The lines to copy are those with "else" in them. Pull each one from the entries below.

Stored items
______

-- pv_equiv track=rewrite | github.com/Hulyamr13/hackerrank | Cheese and Random Toppings.py | get_remainder_squarefree
-- ===== SOURCE A (Python) =====
-- def binomial_coefficient(n, k):
--     if n < k:
--         return 0
--     ans = 1
--     k = min(k, n - k)
--     for i in range(1, k + 1):
--         if n % i == 0:
--             ans *= n // i
--         elif ans % i == 0:
--             ans = (ans // i) * n
--         else:
--             ans = (ans * n) // i
--         n -= 1
--     return ans
--
-- def lucas_theorem(n, k, p):
--     ans = 1
--     while k > 0:
--         tmp_n = n % p
--         tmp_k = k % p
--         ans *= binomial_coefficient(tmp_n, tmp_k) % p
--         ans %= p
--         n //= p
--         k //= p
--     return ans
--
-- def get_remainder_squarefree(n, k, m):
--     primes = [2, 3, 5, 7, 11, 13, 17, 19, 23, 29, 31, 37, 41, 43, 47]
--     ans = -1
--     last = 1
--
--     if m == 1:
--         return 0
--
--     for prime in primes:
--         if m % prime != 0:
--             continue
--
--         rem = lucas_theorem(n, k, prime)
--
--         if ans == -1:
--             ans = rem
--         else:
--             for j in range(50):
--                 if (ans + (last * j)) % prime == rem:
--                     ans = ans + (last * j)
--                     break
--         last *= prime
--         m //= prime
--
--     return ans
-- ===== SOURCE B (Python) =====
-- def _binom(n, k):
--     # exact C(n, k) by the rising-product formula
--     if k < 0 or n < k:
--         return 0
--     ans = 1
--     for i in range(1, k + 1):
--         ans = ans * (n - k + i) // i
--     return ans
--
--
-- def _inv_mod(a, p):
--     # a^(p-2) mod p by repeated multiplication (Fermat; p is a small prime)
--     r = 1
--     for _ in range(p - 2):
--         r = r * a % p
--     return r
--
--
-- def _lucas(n, k, p):
--     if k <= 0:
--         return 1
--     return _binom(n % p, k % p) * _lucas(n // p, k // p, p) % p
--
--
-- def get_remainder_squarefree(n, k, m):
--     if m == 1:
--         return 0
--     ans = -1
--     last = 1
--     for prime in [2, 3, 5, 7, 11, 13, 17, 19, 23, 29, 31, 37, 41, 43, 47]:
--         if m % prime != 0:
--             continue
--         rem = _lucas(n, k, prime)
--         if ans == -1:
--             ans = rem
--         else:
--             # CRT lift: the unique j in [0, prime) with (ans + last*j) % prime == rem
--             j = (rem - ans) * _inv_mod(last % prime, prime) % prime
--             ans += last * j
--         last *= prime
--         m //= prime
--     return ans
-- ===== Notes on version B (the rewrite author's own statement) =====
-- stated objective: simpler
-- what changed: B replaces A's brute-force `for j in range(50)` CRT residue search by a direct Garner lift using a Fermat modular inverse, A's three-branch divisibility-case binomial loop by the plain rising-product formula, and A's iterative Lucas while-loop by a recursion.
import Mathlib
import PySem

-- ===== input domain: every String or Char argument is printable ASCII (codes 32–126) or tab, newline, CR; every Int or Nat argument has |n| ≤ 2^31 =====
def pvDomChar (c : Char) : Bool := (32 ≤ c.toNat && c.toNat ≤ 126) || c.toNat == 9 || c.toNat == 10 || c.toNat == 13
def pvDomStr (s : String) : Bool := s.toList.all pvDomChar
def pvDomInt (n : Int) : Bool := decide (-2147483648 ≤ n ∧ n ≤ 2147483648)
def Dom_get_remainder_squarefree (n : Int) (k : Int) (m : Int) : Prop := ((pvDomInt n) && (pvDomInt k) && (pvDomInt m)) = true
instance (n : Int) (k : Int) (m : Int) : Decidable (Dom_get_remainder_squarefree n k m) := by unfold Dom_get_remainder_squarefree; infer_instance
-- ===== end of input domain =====

-- B replaces A's brute-force `for j in range(50)` CRT residue search by a direct
-- modular-inverse (Garner) lift, A's three-branch binomial loop by the
-- rising-product formula, and A's iterative Lucas loop by recursion (objective: simpler).

-- ===== PORT A =====

-- loop body of binomial_coefficient: state (ans, n)
def pvBinStepA (s : Int × Int) (i : Int) : Int × Int :=
  (if PySem.Int.mod s.2 i = 0 then s.1 * PySem.Int.floordiv s.2 i
   else if PySem.Int.mod s.1 i = 0 then PySem.Int.floordiv s.1 i * s.2
   else PySem.Int.floordiv (s.1 * s.2) i,
   s.2 - 1)

def binomial_coefficient (n k : Int) : Int :=
  if n < k then 0
  else ((PySem.List.pyRange 1 (min k (n - k) + 1) 1).foldl pvBinStepA (1, n)).1

-- while-loop of lucas_theorem, run on fuel k.toNat (k strictly decreases each
-- iteration, so the fuel never runs out); the `2 ≤ p` side of the guard only
-- makes the loop total (A always calls it with a prime p ≥ 2)
def pvLucasGoA : Nat → Int → Int → Int → Int → Int
  | 0, _, _, _, ans => ans
  | fuel + 1, n, k, p, ans =>
      if 0 < k ∧ 2 ≤ p then
        pvLucasGoA fuel (PySem.Int.floordiv n p) (PySem.Int.floordiv k p) p
          (PySem.Int.mod
            (ans * PySem.Int.mod (binomial_coefficient (PySem.Int.mod n p) (PySem.Int.mod k p)) p) p)
      else ans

______

_RESULT OF THE TASK:_
--         else:
--         else:
--         else:
   else if PySem.Int.mod s.1 i = 0 then PySem.Int.floordiv s.1 i * s.2
   else PySem.Int.floordiv (s.1 * s.2) i,
  else ((PySem.List.pyRange 1 (min k (n - k) + 1) 1).foldl pvBinStepA (1, n)).1
      else ans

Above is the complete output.